Division of Diabetes Translation, National Center for Chronic Disease Prevention and Health Promotion, Centers for Disease Control and Prevention, Mailstop K10, 4770 Buford Highway, Atlanta, GA, 30341, USA.
Hubert Department of Global Health, Emory University, 1518 Clifton Road NE, Ste 7041 CNR Building, Atlanta, GA, 30322, USA.
Curr Diab Rep. 2018 Nov 20;18(12):146. doi: 10.1007/s11892-018-1112-3.
To advance our understanding of the impacts of policies and programs aimed at improving detection, engagement, prevention, and clinical diabetes management in the USA, we synthesized findings from a network of studies that used natural experiments to evaluate diabetes health policies and programs.
Studies from the Natural EXperiments for Translation in Diabetes (NEXT-D) network used rigorous longitudinal quasi-experimental study designs (e.g., interrupted time series) and analytical methods (e.g., difference-in-differences) to augment causal inference. Investigators partnered with health system stakeholders to evaluate whether glucose testing rates changed from before-to-after clinic interventions (e.g., integrating electronic screening decision prompts in New York City) or employer programs (e.g., targeted messaging and waiving copayments for at-risk employees). Other studies examined participation and behavior change in low- (e.g., wellness coaching) or high-intensity lifestyle modification programs (e.g., diabetes prevention program-like interventions) offered by payers or employers. Lastly, studies assessed how employer health insurance benefits impacted healthcare utilization, adherence, and outcomes among people with diabetes. NEXT-D demonstrated that low-intensity interventions to facilitate glucose testing and enhance engagement in lifestyle modification were associated with small improvements in weight but large improvements in screening and testing when supported by electronic health record-based decision-support. Regarding high-intensity diabetes prevention program-like lifestyle programs offered by payers or employers, enrollment was modest and led to weight loss and marginally lower short-term health expenditures. Health plans that incentivize patient behaviors were associated with increases in medication adherence. Meanwhile, shifting patients to high-deductible health plans was associated with no change in medication use and preventive screenings, but patients with diabetes delayed accessing healthcare for acute complications (e.g., cellulitis). Findings were more pronounced among lower-income patients, who experienced increased rates and acuity of emergency department visits for diabetes complications and other high-severity conditions. Findings from NEXT-D studies provide informative data that can guide programs and policies to facilitate detection, prevention, and treatment of diabetes in practice.

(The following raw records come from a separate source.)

-- pv_equiv track=rewrite | github.com/jmom14/common-algorithm-exercises | python.py | unique_batches
-- ===== SOURCE A (Python) =====
-- from collections import Counter
--
-- def unique_batches(input):
--     fm = Counter(input)
--     mf = max(fm.values())
--     i = 0
--     output = []
--     while i < mf:
--         output.append([])
--
--         for key in list(fm.keys()):
--             fm[key] -= 1
--             output[-1].append(key)
--             if not fm[key]:
--                 del fm[key]
--
--         i += 1
--     return output
-- ===== SOURCE B (Python) =====
-- from collections import Counter
--
-- def unique_batches(input):
--     fm = Counter(input)
--     mf = max(fm.values())
--     output = [[] for _ in range(mf)]
--     for key, c in fm.items():
--         for j in range(c):
--             output[j].append(key)
--     return output
-- ===== Notes on version B (the rewrite author's own statement) =====
-- stated objective: faster
-- what changed: Instead of mf destructive passes that each snapshot the keys, decrement and delete entries of a mutable Counter, B keeps the Counter static, allocates the mf batches once, and scatters each key into its first c batches in a single pass over the keys.
import Mathlib
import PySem

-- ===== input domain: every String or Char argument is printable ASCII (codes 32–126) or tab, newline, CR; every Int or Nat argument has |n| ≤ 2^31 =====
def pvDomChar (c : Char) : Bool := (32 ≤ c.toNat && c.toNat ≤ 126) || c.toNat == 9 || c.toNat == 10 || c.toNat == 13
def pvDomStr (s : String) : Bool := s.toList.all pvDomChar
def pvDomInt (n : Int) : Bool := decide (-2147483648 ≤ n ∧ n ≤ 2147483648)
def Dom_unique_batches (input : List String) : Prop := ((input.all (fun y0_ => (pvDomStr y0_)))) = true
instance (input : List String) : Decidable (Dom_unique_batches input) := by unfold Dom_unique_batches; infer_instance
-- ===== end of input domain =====

-- B replaces A's mf destructive passes over a mutable Counter (snapshot keys, decrement, delete)
-- by one pass over a static Counter that scatters each key into its first c batches (objective:
-- faster by a constant factor, measured).

-- ===== PORT A =====
-- body of A's inner 'for key in list(fm.keys())' loop: fm[key] -= 1; output[-1].append(key); del if 0
def pvStepBody (st : PySem.Dict String Int × List String) (key : String) :
    PySem.Dict String Int × List String :=
  let fm' := st.1.modify key 0 (· - 1)
  let batch := st.2 ++ [key]
  if fm'.getD key 0 = 0 then (fm'.erase key, batch) else (fm', batch)

-- one iteration of the while loop: appends [] and fills it while mutating fm
def pvStepA (fm : PySem.Dict String Int) : PySem.Dict String Int × List String :=
  fm.keys.foldl pvStepBody (fm, [])

-- the 'while i < mf' loop, fuel = mf - i
def pvLoopA : Nat → PySem.Dict String Int → List (List String) → List (List String)
  | 0, _, out => out
  | n + 1, fm, out =>
    let st := pvStepA fm
    pvLoopA n st.1 (out ++ [st.2])

def unique_batches (input : List String) : List (List String) :=
  let fm := PySem.Dict.counter input
  match PySem.List.max? fm.values (fun v => v) with
  | none => []            -- Python raises ValueError here (max of empty); excluded by Pre_
  | some mf => pvLoopA mf.toNat fm []

-- ===== PORT B =====
-- inner loop of B: for j in range(c): output[j].append(key)
def pvScatter (out : List (List String)) (k : String) (c : Int) : List (List String) :=
  (PySem.List.pyRange 0 c 1).foldl (fun o j => o.set j.toNat (o.getD j.toNat [] ++ [k])) out

def unique_batches_alt (input : List String) : List (List String) :=
  let fm := PySem.Dict.counter input
  match PySem.List.max? fm.values (fun v => v) with
  | none => []            -- Python raises ValueError here (max of empty); excluded by Pre_
  | some mf =>
    fm.items.foldl (fun output kc => pvScatter output kc.1 kc.2)
      (List.replicate mf.toNat [])

-- ===== PRECONDITION & SPEC =====
-- Pre_ excludes exactly the empty list, on which A (and B) raise ValueError: max() of no values.
def Pre_unique_batches (input : List String) : Prop := input ≠ []
instance (input : List String) : Decidable (Pre_unique_batches input) := by
  unfold Pre_unique_batches; infer_instance

def pvWitness_unique_batches : List String := ["a", "b", "a", "c", "a"]

def Spec_unique_batches (input : List String) (out : List (List String)) : Prop :=
  out = unique_batches_alt input
instance (input : List String) (out : List (List String)) : Decidable (Spec_unique_batches input out) := by
  unfold Spec_unique_batches; infer_instance

-- ===== CLAIM (what is proved, stated in full; the proofs are below) =====
def Claim_equal_unique_batches : Prop := ∀ (input : List String), Dom_unique_batches input →
  Pre_unique_batches input → Spec_unique_batches input (unique_batches input)

-- ===== LEMMAS AND PROOFS =====

-- the pure effect of one pass on the items list: decrement every count, drop the exhausted keys
def pvDec (l : List (String × Int)) : List (String × Int) :=
  (l.filter (fun p => decide (1 < p.2))).map (fun p => (p.1, p.2 - 1))

theorem pvNodupSplit (pre t' : List (String × Int)) (k : String) (c : Int)
    (hnd : (List.map Prod.fst (pre ++ (k, c) :: t')).Nodup) :
    (∀ q ∈ pre, q.1 ≠ k) ∧ (∀ q ∈ t', q.1 ≠ k) := by
  rw [List.map_append, List.nodup_append] at hnd
  obtain ⟨h1, h2, h3⟩ := hnd
  rw [List.map_cons, List.nodup_cons] at h2
  refine ⟨?_, ?_⟩
  · intro q hq hqk
    exact h3 q.1 (List.mem_map.mpr ⟨q, hq, rfl⟩) k (by simp) hqk
  · intro q hq hqk
    exact h2.1 (by rw [← hqk]; exact List.mem_map.mpr ⟨q, hq, rfl⟩)

theorem pvStep_fold (t : List (String × Int)) : ∀ (pre : List (String × Int)) (acc : List String),
    ((pre ++ t).map Prod.fst).Nodup → (∀ p ∈ t, 1 ≤ p.2) →
    (t.map Prod.fst).foldl pvStepBody (⟨pre ++ t⟩, acc)
      = (⟨pre ++ pvDec t⟩, acc ++ t.map Prod.fst) := by
  induction t with
  | nil => intro pre acc _ _; simp [pvDec]
  | cons p t' ih =>
    intro pre acc hnd hpos
    obtain ⟨k, c⟩ := p
    obtain ⟨hpre, ht'⟩ := pvNodupSplit pre t' k c hnd
    have hc : 1 ≤ c := hpos (k, c) (by simp)
    have hkeysnd : (⟨pre ++ (k, c) :: t'⟩ : PySem.Dict String Int).keys.Nodup := by
      simpa [PySem.Dict.keys] using hnd
    have hget : (⟨pre ++ (k, c) :: t'⟩ : PySem.Dict String Int).getD k 0 = c :=
      PySem.Dict.getD_of_mem_items _ (by simp) hkeysnd 0
    have hcont : (⟨pre ++ (k, c) :: t'⟩ : PySem.Dict String Int).contains k = true := by
      simp [PySem.Dict.contains]
    have hmod : (⟨pre ++ (k, c) :: t'⟩ : PySem.Dict String Int).modify k 0 (· - 1)
        = ⟨pre ++ (k, c - 1) :: t'⟩ := by
      apply PySem.Dict.ext
      rw [PySem.Dict.modify, hget, PySem.Dict.items_insert_of_contains _ _ hcont]
      simp only [List.map_append, List.map_cons]
      congr 1
      · exact List.map_congr_left (fun q hq => by simp [hpre q hq]) |>.trans (List.map_id _)
      · congr 1
        · simp
        · exact List.map_congr_left (fun q hq => by simp [ht' q hq]) |>.trans (List.map_id _)
    have hnd2 : (List.map Prod.fst (pre ++ (k, c - 1) :: t')).Nodup := by
      simpa using hnd
    have hget2 : (⟨pre ++ (k, c - 1) :: t'⟩ : PySem.Dict String Int).getD k 0 = c - 1 :=
      PySem.Dict.getD_of_mem_items _ (by simp) (by simpa [PySem.Dict.keys] using hnd2) 0
    rw [List.map_cons, List.foldl_cons]
    have hbody : pvStepBody (⟨pre ++ (k, c) :: t'⟩, acc) k
        = if c - 1 = 0 then ((⟨pre ++ (k, c - 1) :: t'⟩ : PySem.Dict String Int).erase k, acc ++ [k])
          else (⟨pre ++ (k, c - 1) :: t'⟩, acc ++ [k]) := by
      rw [pvStepBody]
      simp only [hmod, hget2]
    by_cases h1 : c = 1
    · subst h1
      rw [hbody]
      simp only [sub_self, reduceIte]
      have herase : (⟨pre ++ ((k : String), (0:Int)) :: t'⟩ : PySem.Dict String Int).erase k
          = ⟨pre ++ t'⟩ := by
        rw [PySem.Dict.erase]
        congr 1
        rw [List.filter_append, List.filter_cons]
        simp only [beq_self_eq_true, Bool.not_true]
        congr 1
        · exact List.filter_eq_self.mpr (fun q hq => by simp [hpre q hq])
        · exact List.filter_eq_self.mpr (fun q hq => by simp [ht' q hq])
      rw [herase]
      have hsub : List.Sublist (pre ++ t') (pre ++ ((k, (1:Int)) :: t')) :=
        (List.sublist_cons_self _ _).append_left pre
      have := ih pre (acc ++ [k]) ((hsub.map Prod.fst).nodup hnd)
        (fun q hq => hpos q (by simp [hq]))
      rw [this]
      simp [pvDec]
    · have hc1 : ¬ (c - 1 = 0) := by omega
      rw [hbody, if_neg hc1]
      have heq : pre ++ (k, c - 1) :: t' = (pre ++ [(k, c - 1)]) ++ t' := by simp
      have hndR : (List.map Prod.fst ((pre ++ [(k, c - 1)]) ++ t')).Nodup := by
        rw [← heq]; exact hnd2
      rw [heq]
      rw [ih (pre ++ [(k, c - 1)]) (acc ++ [k]) hndR (fun q hq => hpos q (by simp [hq]))]
      have : pvDec ((k, c) :: t') = (k, c - 1) :: pvDec t' := by
        simp [pvDec, show (1:Int) < c by omega]
      rw [this]
      simp

lemma pvStepA_eq (l : List (String × Int)) (hnd : (l.map Prod.fst).Nodup)
    (hpos : ∀ p ∈ l, 1 ≤ p.2) :
    pvStepA ⟨l⟩ = (⟨pvDec l⟩, l.map Prod.fst) := by
  have := pvStep_fold l [] [] (by simpa using hnd) hpos
  simpa [pvStepA, PySem.Dict.keys] using this

lemma pvDec_nodup (l : List (String × Int)) (h : (l.map Prod.fst).Nodup) :
    ((pvDec l).map Prod.fst).Nodup := by
  unfold pvDec
  rw [List.map_map]
  have : ((l.filter (fun p => decide (1 < p.2))).map
      (Prod.fst ∘ (fun p => ((p.1 : String), p.2 - 1)))) = (l.filter (fun p => decide (1 < p.2))).map Prod.fst := rfl
  rw [this]
  exact (List.Sublist.map Prod.fst List.filter_sublist).nodup h

lemma pvDec_filter (l : List (String × Int)) (j : Nat) :
    ((pvDec l).filter (fun p => decide ((j : Int) < p.2))).map Prod.fst
      = (l.filter (fun p => decide (((j : Int) + 1) < p.2))).map Prod.fst := by
  unfold pvDec
  rw [List.filter_map, List.map_map, List.filter_filter]
  have hpred : ∀ p ∈ l, (((fun p => decide ((j : Int) < p.2)) ∘ (fun p : String × Int => (p.1, p.2 - 1))) p
      && decide (1 < p.2)) = decide ((j : Int) + 1 < p.2) := by
    intro p _
    by_cases h : (j : Int) + 1 < p.2
    · simp [h, show (1:Int) < p.2 by omega, show (j : Int) < p.2 - 1 by omega]
    · simp [h]
      intro h2
      omega
  rw [List.filter_congr hpred]
  rfl

lemma pvLoopA_eq (n : Nat) : ∀ (l : List (String × Int)) (out : List (List String)),
    (l.map Prod.fst).Nodup → (∀ p ∈ l, 1 ≤ p.2) →
    pvLoopA n ⟨l⟩ out
      = out ++ (List.range n).map
          (fun (j : Nat) => (l.filter (fun p => decide ((j : Int) < p.2))).map (fun p => p.1)) := by
  induction n with
  | zero => intro l out _ _; simp [pvLoopA]
  | succ n ih =>
    intro l out hnd hpos
    rw [pvLoopA]
    simp only [pvStepA_eq l hnd hpos]
    have hp2 : ∀ p ∈ pvDec l, 1 ≤ p.2 := by
      intro q hq
      unfold pvDec at hq
      obtain ⟨p, hp, rfl⟩ := List.mem_map.mp hq
      have := List.of_mem_filter hp
      simp at this
      omega
    rw [ih (pvDec l) (out ++ [l.map Prod.fst]) (pvDec_nodup l hnd) hp2]
    rw [List.range_succ_eq_map, List.map_cons, List.map_map, List.append_assoc,
        List.singleton_append]
    congr 1
    congr 1
    · rw [List.filter_eq_self.mpr (fun q hq => by simp; have := hpos q hq; omega)]
    · apply List.map_congr_left
      intro j _
      have := pvDec_filter l j
      simp only [Function.comp_apply]
      have hcast : ((Nat.succ j : Nat) : Int) = (j : Int) + 1 := by push_cast; ring
      rw [hcast]
      exact this

lemma pvCounter_pos (input : List String) :
    ∀ p ∈ (PySem.Dict.counter input).items, 1 ≤ p.2 := by
  intro p hp
  rw [PySem.Dict.items_counter] at hp
  obtain ⟨k, hk, rfl⟩ := List.mem_map.mp hp
  have hmem : k ∈ input := (PySem.Set.mem_ofList _ _).mp hk
  have := List.count_pos_iff.mpr hmem
  simp
  omega

-- range-fold with set = mapIdx
lemma scatter_range (k : String) (n : Nat) : ∀ (out : List (List String)), n ≤ out.length →
    (List.range n).foldl (fun o j => o.set j (o.getD j [] ++ [k])) out
      = out.mapIdx (fun j b => if j < n then b ++ [k] else b) := by
  induction n with
  | zero =>
    intro out _
    simp
    apply List.ext_getElem (by simp)
    intro i h1 h2
    simp
  | succ n ih =>
    intro out hlen
    rw [List.range_succ, List.foldl_append, ih out (by omega), List.foldl_cons, List.foldl_nil]
    have hn : n < (out.mapIdx (fun j b => if j < n then b ++ [k] else b)).length := by simp; omega
    apply List.ext_getElem (by simp)
    intro i h1 h2
    rw [List.getElem_set]
    by_cases hi : n = i
    · subst hi
      simp [List.getD_eq_getElem?_getD, List.getElem?_eq_getElem hn]
    · simp at h2
      rw [List.getElem_mapIdx, List.getElem_mapIdx]
      split_ifs with h3 h4
      · rfl
      · omega
      · omega
      · rfl

lemma pvScatter_eq (out : List (List String)) (k : String) (c : Int)
    (h0 : 0 ≤ c) (hc : c.toNat ≤ out.length) :
    pvScatter out k c = out.mapIdx (fun j b => if (j : Int) < c then b ++ [k] else b) := by
  unfold pvScatter
  rw [show c = ((c.toNat : Nat) : Int) by omega, PySem.List.pyRange_zero_natCast]
  rw [List.foldl_map]
  simp only [Int.toNat_natCast]
  rw [scatter_range k c.toNat out hc]
  simp only [Nat.cast_lt]

lemma scatter_fold (l : List (String × Int)) : ∀ (out : List (List String)),
    (∀ p ∈ l, 0 ≤ p.2 ∧ p.2.toNat ≤ out.length) →
    l.foldl (fun o kc => pvScatter o kc.1 kc.2) out
      = out.mapIdx (fun j b => b ++ (l.filter (fun p => decide ((j : Int) < p.2))).map (fun p => p.1)) := by
  induction l with
  | nil =>
    intro out _
    apply List.ext_getElem (by simp)
    intro i h1 h2
    simp
  | cons p t ih =>
    intro out hb
    obtain ⟨k, c⟩ := p
    rw [List.foldl_cons]
    rw [pvScatter_eq out k c (hb (k, c) (by simp)).1 (hb (k, c) (by simp)).2]
    rw [ih _ (fun q hq => ⟨(hb q (by simp [hq])).1, by
      rw [List.length_mapIdx]; exact (hb q (by simp [hq])).2⟩)]
    apply List.ext_getElem (by simp)
    intro i h1 h2
    rw [List.getElem_mapIdx, List.getElem_mapIdx, List.getElem_mapIdx]
    rw [List.filter_cons]
    by_cases hic : (i : Int) < c
    · simp [hic]
    · simp [hic]

lemma mapIdx_replicate_nil (n : Nat) (f : Nat → List String → List String) :
    (List.replicate n ([] : List String)).mapIdx f
      = (List.range n).map (fun j => f j []) := by
  apply List.ext_getElem (by simp)
  intro i h1 h2
  simp

-- ===== VERDICT (by name: the statement is the Claim_ definition above) =====
theorem unique_batches_spec : Claim_equal_unique_batches := by
  intro input hdom hpre
  unfold Spec_unique_batches unique_batches unique_batches_alt
  cases hmax : PySem.List.max? (PySem.Dict.counter input).values (fun v => v) with
  | none => simp only [hmax]
  | some mf =>
    simp only [hmax]
    have hpos := pvCounter_pos input
    have hnd : ((PySem.Dict.counter input).items.map Prod.fst).Nodup := by
      simpa [PySem.Dict.keys] using PySem.Dict.nodup_keys_counter input
    have hub : ∀ p ∈ (PySem.Dict.counter input).items, p.2 ≤ mf := by
      intro p hp
      exact PySem.List.max?_isMax hmax p.2
        (by rw [PySem.Dict.values]; exact List.mem_map.mpr ⟨p, hp, rfl⟩)
    rw [pvLoopA_eq mf.toNat (PySem.Dict.counter input).items [] hnd hpos]
    rw [scatter_fold (PySem.Dict.counter input).items (List.replicate mf.toNat [])
      (fun p hp => ⟨by have := hpos p hp; omega,
        by rw [List.length_replicate]; have := hpos p hp; have := hub p hp; omega⟩)]
    rw [mapIdx_replicate_nil]
    simp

为了增进我们对美国旨在提高糖尿病检测、参与度、预防和临床管理水平的政策和项目影响的理解,我们综合了利用自然实验评估糖尿病健康政策和项目的网络研究的结果。
自然实验促进糖尿病转化(NEXT-D)网络中的研究采用严格的纵向准实验研究设计(例如,中断时间序列)和分析方法(例如,差异中的差异)来增强因果推断。研究人员与卫生系统利益相关者合作,评估在诊所干预(例如,在纽约市整合电子筛查决策提示)前后,葡萄糖检测率是否发生变化,或雇主计划(例如,针对高危员工的定向信息传递和免除共付额)。其他研究则考察了低强度(例如,健康教练)或高强度生活方式改变计划(例如,类似于糖尿病预防计划的干预措施)的参与度和行为变化,这些计划由支付者或雇主提供。最后,研究评估了雇主健康保险福利如何影响糖尿病患者的医疗保健利用、依从性和结果。NEXT-D 表明,促进葡萄糖检测和增强生活方式改变参与度的低强度干预措施与体重的微小改善相关,但在得到电子健康记录决策支持支持时,与筛查和检测的大幅改善相关。关于支付者或雇主提供的类似于高强度糖尿病预防计划的生活方式项目,入组人数适中,导致体重减轻和短期医疗支出略有降低。激励患者行为的健康计划与药物依从性的增加有关。同时,将患者转移到高免赔额健康计划与药物使用和预防筛查没有变化相关,但糖尿病患者延迟了急性并发症(例如蜂窝织炎)的医疗保健。在收入较低的患者中,这些发现更为明显,他们因糖尿病并发症和其他高严重程度疾病的急诊就诊率和严重程度增加。NEXT-D 研究的结果提供了有启发性的数据,可以指导计划和政策,以促进糖尿病的实际检测、预防和治疗。